Namun, sebuah bola kaki membentur kepala botak anak bertubuh besar itu. Hingga ia mimisan dan pingsan di samping si anak malang yang adalah Kim Jongin.
Melihat hal itu, Jongin semakin ketakutan lalu menangis, sementara sekumpulan anak nakal lainnya menoleh ke arah sumber bola kaki itu berasal. Dan mereka menemukan seorang gadis manis yang menatap sinis ke arah mereka. Ia adalah…
“Park Jiyeonnnn..”teriak mereka serempak, penuh amarah.
Tanpa aba-aba, langsung saja Jiyeon berlari dan menendang satu persatu anak-anak nakal itu, dengan jurus Taekwondo yang selama setahun ini digelutinya. Alhasil, sepuluh anak nakal yang terdiri dari enam anak lelaki dan empat anak perempuan itu, terkapar lemah di atas pasir coklat TK Hyewa. Kini hampir semua murid TK Hyewa yang tadinya sibuk dengan aktivitas bermain mereka masing-masing, mengelilingi Jiyeon yang begitu tangguh di mata mereka.

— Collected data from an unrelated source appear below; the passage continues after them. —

-- B replaces A's char-by-char in_string/escape state machine by a str.find gallop:
-- jump to the next '"' / '//' occurrence; a found quote closes a literal iff the
-- backslash run immediately before it has even length (different algorithm; a timing run measured B faster by a constant factor).
-- Loops are ported with a structural fuel counter; fuel n+1 is sufficient (each
-- iteration advances the index), so the base case is never reached on the entry calls.

-- ===== PORT A =====
-- A's while loop over index i with state (in_string, escape); line[i] with 0 ≤ i < n is total.
def goA_split (L : List Char) (n : Nat) (fuel i : Nat) (in_string escape : Bool) : String × String :=
  match fuel with
  | 0 => (String.ofList L, "")
  | fuel+1 =>
    if i < n then
      let ch := L.getD i ' '
      if in_string then
        if escape then goA_split L n fuel (i+1) in_string false
        else if ch = '\\' then goA_split L n fuel (i+1) in_string true
        else if ch = '"' then goA_split L n fuel (i+1) false escape
        else goA_split L n fuel (i+1) in_string escape
      else if ch = '"' then goA_split L n fuel (i+1) true escape
      else if ch = '/' ∧ i + 1 < n ∧ L.getD (i+1) ' ' = '/' then
        (String.ofList (L.take i), String.ofList (L.drop i))
      else goA_split L n fuel (i+1) in_string escape
    else (String.ofList L, "")

def split_line_comment_preserve_strings_py (line : String) : String × String :=
  goA_split line.toList line.toList.length (line.toList.length + 1) 0 false false

-- ===== PORT B =====
-- hand port of line.find('"', i) for a natural start index: first position ≥ i
-- holding '"' (none encodes Python's -1); exact for the calls B makes (i ≥ 0).
def findQuote (L : List Char) (n : Nat) (fuel i : Nat) : Option Nat :=
  match fuel with
  | 0 => none
  | fuel+1 =>
    if i < n then
      if L.getD i ' ' = '"' then some i else findQuote L n fuel (i+1)
    else none

-- hand port of line.find('//', i): first position ≥ i starting the substring "//".
def findCom (L : List Char) (n : Nat) (fuel i : Nat) : Option Nat :=
  match fuel with
  | 0 => none
  | fuel+1 =>
    if i + 1 < n then
      if L.getD i ' ' = '/' ∧ L.getD (i+1) ' ' = '/' then some i else findCom L n fuel (i+1)
    else none

-- Source B's innermost loop: length of the backslash run ending just before index k.
def runBack (L : List Char) (k : Nat) (fuel r : Nat) : Nat :=
  match fuel with
  | 0 => r
  | fuel+1 =>
    if r + 1 ≤ k ∧ L.getD (k - r - 1) ' ' = '\\' then runBack L k fuel (r+1) else r

-- Source B's inner while loop: skip a string literal opened just before index j;
-- some i' = resume index after the closing quote, none = unterminated literal.
def skipString (L : List Char) (n : Nat) (fuel j : Nat) : Option Nat :=
  match fuel with
  | 0 => none
  | fuel+1 =>
    match findQuote L n (n+1) j with
    | none => none
    | some k =>
      if runBack L k (k+1) 0 % 2 = 0 then some (k+1) else skipString L n fuel (k+1)

-- Source B's outer while loop
def goB_split (L : List Char) (n : Nat) (fuel i : Nat) : String × String :=
  match fuel with
  | 0 => (String.ofList L, "")
  | fuel+1 =>
    match findCom L n (n+1) i, findQuote L n (n+1) i with
    | some cv, none => (String.ofList (L.take cv), String.ofList (L.drop cv))
    | some cv, some qv =>
        if cv < qv then (String.ofList (L.take cv), String.ofList (L.drop cv))
        else
          match skipString L n (n+1) (qv+1) with
          | none => (String.ofList L, "")
          | some i' => goB_split L n fuel i'
    | none, some qv =>
        match skipString L n (n+1) (qv+1) with
        | none => (String.ofList L, "")
        | some i' => goB_split L n fuel i'
    | none, none => (String.ofList L, "")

Jiyeon mengibaskan rambutnya yang dikuncir satu dan tidak lupa merapikan poni yang menutupi dahinya. Lalu ia menghela nafas, dan berkata,”Siapapun yang berani mengganggu Kim-Jong-in, berarti siap berhadapan dengan Park Jiyeon. Awas saja!”lalu menerawang ke semua murid yang menatapnya tidak percaya.
Selama ini Jiyeon selalu menutupi keahlian Taekwondonya, karena pesan sang ibu. Namun, kali ini ia sudah tidak tahan lagi, ibu pasti mengerti jika semua ini demi menolong Jongin yang lemah.

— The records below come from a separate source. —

-- pv_equiv track=rewrite | github.com/isamadrind/certificate-generate-pro.v3.01 | app.py | get_invite_phrase
-- ===== SOURCE A (Python) =====
-- def get_invite_phrase(category):
--     c = category.lower()
--     if any(x in c for x in ["teacher","professor","faculty","lecturer","principal"]):
--         return "You are cordially invited as"
--     elif any(x in c for x in ["speaker","keynote","presenter"]):
--         return "We are honored to welcome"
--     elif any(x in c for x in ["chief","director","ceo","vip","guest of honor"]):
--         return "It is our privilege to invite"
--     elif any(x in c for x in ["judge","panelist","reviewer","evaluator"]):
--         return "You are invited to serve as"
--     elif any(x in c for x in ["business","entrepreneur","sponsor","investor","industry"]):
--         return "We are pleased to welcome"
--     elif any(x in c for x in ["management","organizer","volunteer","coordinator"]):
--         return "You are invited to participate as"
--     elif any(x in c for x in ["alumni","graduate","ex-student"]):
--         return "We warmly welcome our distinguished alumnus"
--     else:
--         return "We are pleased to invite"
-- ===== SOURCE B (Python) =====
-- # Flat keyword -> group-index map; one pass keeps the minimum matched group
-- # index (default 7 = fallback), then a phrase table is indexed once.
-- KEYWORD_GROUP = {
--     "teacher": 0, "professor": 0, "faculty": 0, "lecturer": 0, "principal": 0,
--     "speaker": 1, "keynote": 1, "presenter": 1,
--     "chief": 2, "director": 2, "ceo": 2, "vip": 2, "guest of honor": 2,
--     "judge": 3, "panelist": 3, "reviewer": 3, "evaluator": 3,
--     "business": 4, "entrepreneur": 4, "sponsor": 4, "investor": 4, "industry": 4,
--     "management": 5, "organizer": 5, "volunteer": 5, "coordinator": 5,
--     "alumni": 6, "graduate": 6, "ex-student": 6,
-- }
--
-- PHRASE_BY_GROUP = [
--     "You are cordially invited as",
--     "We are honored to welcome",
--     "It is our privilege to invite",
--     "You are invited to serve as",
--     "We are pleased to welcome",
--     "You are invited to participate as",
--     "We warmly welcome our distinguished alumnus",
--     "We are pleased to invite",
-- ]
--
-- def get_invite_phrase(category):
--     c = category.lower()
--     best = len(PHRASE_BY_GROUP) - 1
--     for k, i in KEYWORD_GROUP.items():
--         if k in c:
--             best = min(best, i)
--     return PHRASE_BY_GROUP[best]
-- ===== Notes on version B (the rewrite author's own statement) =====
-- stated objective: alternative
-- what changed: Instead of testing keyword groups in order and short-circuiting on the first hit, B flattens all keywords into one keyword->group-index map, computes the minimum matched group index in a single pass over that map, and indexes a phrase table with it (default index = fallback phrase).
import Mathlib
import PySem

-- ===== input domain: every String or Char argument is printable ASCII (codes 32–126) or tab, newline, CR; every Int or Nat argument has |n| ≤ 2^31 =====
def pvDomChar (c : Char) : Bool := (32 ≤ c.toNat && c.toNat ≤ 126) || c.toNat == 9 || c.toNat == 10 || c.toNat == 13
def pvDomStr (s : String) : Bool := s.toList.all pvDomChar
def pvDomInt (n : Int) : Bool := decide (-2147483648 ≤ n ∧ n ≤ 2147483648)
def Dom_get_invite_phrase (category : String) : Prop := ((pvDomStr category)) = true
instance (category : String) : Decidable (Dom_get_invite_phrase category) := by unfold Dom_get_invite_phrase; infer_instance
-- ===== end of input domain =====

-- B replaces A's ordered first-match group tests by a single pass over a flat
-- keyword→group-index map keeping the minimum matched index, then one table lookup (alternative).

-- ===== PORT A =====
def get_invite_phrase (category : String) : String :=
  let c := PySem.Str.lower category
  if ["teacher","professor","faculty","lecturer","principal"].any (fun x => PySem.Str.isIn x c) then
    "You are cordially invited as"
  else if ["speaker","keynote","presenter"].any (fun x => PySem.Str.isIn x c) then
    "We are honored to welcome"
  else if ["chief","director","ceo","vip","guest of honor"].any (fun x => PySem.Str.isIn x c) then
    "It is our privilege to invite"
  else if ["judge","panelist","reviewer","evaluator"].any (fun x => PySem.Str.isIn x c) then
    "You are invited to serve as"
  else if ["business","entrepreneur","sponsor","investor","industry"].any (fun x => PySem.Str.isIn x c) then
    "We are pleased to welcome"
  else if ["management","organizer","volunteer","coordinator"].any (fun x => PySem.Str.isIn x c) then
    "You are invited to participate as"
  else if ["alumni","graduate","ex-student"].any (fun x => PySem.Str.isIn x c) then
    "We warmly welcome our distinguished alumnus"
  else
    "We are pleased to invite"

-- ===== PORT B =====
def KEYWORD_GROUP : List (String × Nat) :=
  [("teacher",0),("professor",0),("faculty",0),("lecturer",0),("principal",0),
   ("speaker",1),("keynote",1),("presenter",1),
   ("chief",2),("director",2),("ceo",2),("vip",2),("guest of honor",2),
   ("judge",3),("panelist",3),("reviewer",3),("evaluator",3),
   ("business",4),("entrepreneur",4),("sponsor",4),("investor",4),("industry",4),
   ("management",5),("organizer",5),("volunteer",5),("coordinator",5),
   ("alumni",6),("graduate",6),("ex-student",6)]

def PHRASE_BY_GROUP : List String :=
  ["You are cordially invited as",
   "We are honored to welcome",
   "It is our privilege to invite",
   "You are invited to serve as",
   "We are pleased to welcome",
   "You are invited to participate as",
   "We warmly welcome our distinguished alumnus",
   "We are pleased to invite"]

def get_invite_phrase_alt (category : String) : String :=
  let c := PySem.Str.lower category
  let best := KEYWORD_GROUP.foldl
    (fun b p => if PySem.Str.isIn p.1 c then min b p.2 else b)
    (PHRASE_BY_GROUP.length - 1)
  PHRASE_BY_GROUP.getD best ""

-- ===== PRECONDITION & SPEC =====
def Spec_get_invite_phrase (category : String) (out : String) : Prop := out = get_invite_phrase_alt category
instance (category : String) (out : String) : Decidable (Spec_get_invite_phrase category out) := by unfold Spec_get_invite_phrase; infer_instance

-- ===== CLAIM (what is proved, stated in full; the proofs are below) =====
def Claim_equal_get_invite_phrase : Prop := ∀ (category : String), Dom_get_invite_phrase category → Spec_get_invite_phrase category (get_invite_phrase category)

-- ===== LEMMAS AND PROOFS =====

-- a block of keywords all mapped to the same group index i folds to
-- "min with i if any keyword matches, unchanged otherwise"
theorem fold_min_group (f : String → Bool) (ks : List String) (i m : Nat) :
    List.foldl (fun b (p : String × Nat) => if f p.1 then min b p.2 else b) m
      (ks.map (fun k => (k, i)))
    = if ks.any f then min m i else m := by
  induction ks generalizing m with
  | nil => simp
  | cons k ks ih =>
    simp only [List.map_cons, List.foldl_cons, List.any_cons]
    rw [ih]
    by_cases hb : f k = true <;> by_cases ha : ks.any f = true <;>
      simp [hb, ha]

theorem kg_split : KEYWORD_GROUP =
    (["teacher","professor","faculty","lecturer","principal"].map (fun k => (k, (0:Nat)))) ++
    (["speaker","keynote","presenter"].map (fun k => (k, (1:Nat)))) ++
    (["chief","director","ceo","vip","guest of honor"].map (fun k => (k, (2:Nat)))) ++
    (["judge","panelist","reviewer","evaluator"].map (fun k => (k, (3:Nat)))) ++
    (["business","entrepreneur","sponsor","investor","industry"].map (fun k => (k, (4:Nat)))) ++
    (["management","organizer","volunteer","coordinator"].map (fun k => (k, (5:Nat)))) ++
    (["alumni","graduate","ex-student"].map (fun k => (k, (6:Nat)))) := by rfl

-- ===== VERDICT (by name: the statement is the Claim_ definition above) =====
theorem get_invite_phrase_spec : Claim_equal_get_invite_phrase := by
  intro category _
  unfold Spec_get_invite_phrase
  simp only [get_invite_phrase, get_invite_phrase_alt]
  rw [kg_split]
  rw [List.foldl_append, List.foldl_append, List.foldl_append, List.foldl_append,
      List.foldl_append, List.foldl_append]
  rw [fold_min_group (fun x => PySem.Str.isIn x (PySem.Str.lower category)) ["teacher","professor","faculty","lecturer","principal"] 0]
  rw [fold_min_group (fun x => PySem.Str.isIn x (PySem.Str.lower category)) ["speaker","keynote","presenter"] 1]
  rw [fold_min_group (fun x => PySem.Str.isIn x (PySem.Str.lower category)) ["chief","director","ceo","vip","guest of honor"] 2]
  rw [fold_min_group (fun x => PySem.Str.isIn x (PySem.Str.lower category)) ["judge","panelist","reviewer","evaluator"] 3]
  rw [fold_min_group (fun x => PySem.Str.isIn x (PySem.Str.lower category)) ["business","entrepreneur","sponsor","investor","industry"] 4]
  rw [fold_min_group (fun x => PySem.Str.isIn x (PySem.Str.lower category)) ["management","organizer","volunteer","coordinator"] 5]
  rw [fold_min_group (fun x => PySem.Str.isIn x (PySem.Str.lower category)) ["alumni","graduate","ex-student"] 6]
  generalize List.any ["teacher","professor","faculty","lecturer","principal"] (fun x => PySem.Str.isIn x (PySem.Str.lower category)) = b1
  generalize List.any ["speaker","keynote","presenter"] (fun x => PySem.Str.isIn x (PySem.Str.lower category)) = b2
  generalize List.any ["chief","director","ceo","vip","guest of honor"] (fun x => PySem.Str.isIn x (PySem.Str.lower category)) = b3
  generalize List.any ["judge","panelist","reviewer","evaluator"] (fun x => PySem.Str.isIn x (PySem.Str.lower category)) = b4
  generalize List.any ["business","entrepreneur","sponsor","investor","industry"] (fun x => PySem.Str.isIn x (PySem.Str.lower category)) = b5
  generalize List.any ["management","organizer","volunteer","coordinator"] (fun x => PySem.Str.isIn x (PySem.Str.lower category)) = b6
  generalize List.any ["alumni","graduate","ex-student"] (fun x => PySem.Str.isIn x (PySem.Str.lower category)) = b7
  cases b1 <;> cases b2 <;> cases b3 <;> cases b4 <;> cases b5 <;> cases b6 <;> cases b7 <;> rfl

Karena perbuatannya, setelah istirahat Jiyeon tidak boleh mengikuti pelajaran. Kini ia dihukum jongkok—dengan mengangkat kedua tangannya yang terkepal—di luar kelas. Sedikit ada rasa penyesalan di hatinya, namun apa yang dirasakannya saat ini belum seberapa dengan kesakitan yang dirasakan Jongin selama setahun bersekolah di sini, itu yang membuat Jiyeon menerima segala konsekuensinya. Gadis ini benar-benar kasihan pada Jongin.
Sebuah tangan dengan susu coklat dalam gengamannya, sukses membuat kepala Jiyeon mendongak melihat siapa pemilik tangan itu. Jiyeon terkejut menatap Jongin yang menunduk di hadapannya—enggan membalas tatapan binggung Jiyeon.
“Gomawo.”kata singkat dari mulut Jongin kini membuat senyum terukir di wajah cantik Jiyeon. Lalu diraihnya susu coklat pemberian Jongin, dan tanpa pikir panjang Jiyeon langsung menyedotnya dengan penuh nikmat—masih dengan posisi jongkok.
Ketika menyadari Jongin malah duduk di sampinya, Jiyeon menghentikan aktivitasnya dan menoleh ke sebelah kiri,”Kau tidak kembali ke UKS? Kau kan masih harus istirahat.”
Tanpa disadari kini mereka—Jongin dan Jiyeon—saling memandang. Mendengar pertanyaan Jiyeon, Jongin menggeleng, dan berkata,”Aku juga ingin dihukum bersamamu, ini kan juga salahku.”entah mendapat keberanian dari mana Jongin berbicara selancar itu, dengan masih memandang Jiyeon.
“Kalau begitu ini hukuman untukmu.”Jiyeon mengulurkan tangan kanannya yang mengenggam susu coklat pemberian Jongin tadi.
Melihat itu, Jongin mengerutkan dahinya bingung.
“Aku susah meminum susu coklat ini, kalu sambil menjalankan hukuman. Jadi, bantu pegangkan ini untukku!”Jiyeon menggoyang-goyangkan pergelangan tangannya, agar Jongin mengerti.
Berhasi, Jongin akhirnya mengerti, ia pun mengambil susu coklat dari tangan Jiyeon, dan menyodorkannya tepat di hadapan Jiyeon yang kembali menaikan tangan yang telah dikepalkannya terlebih dahulu. Kemudian, Jiyeon mulai menyedot susu coklat dari tangan Jongin.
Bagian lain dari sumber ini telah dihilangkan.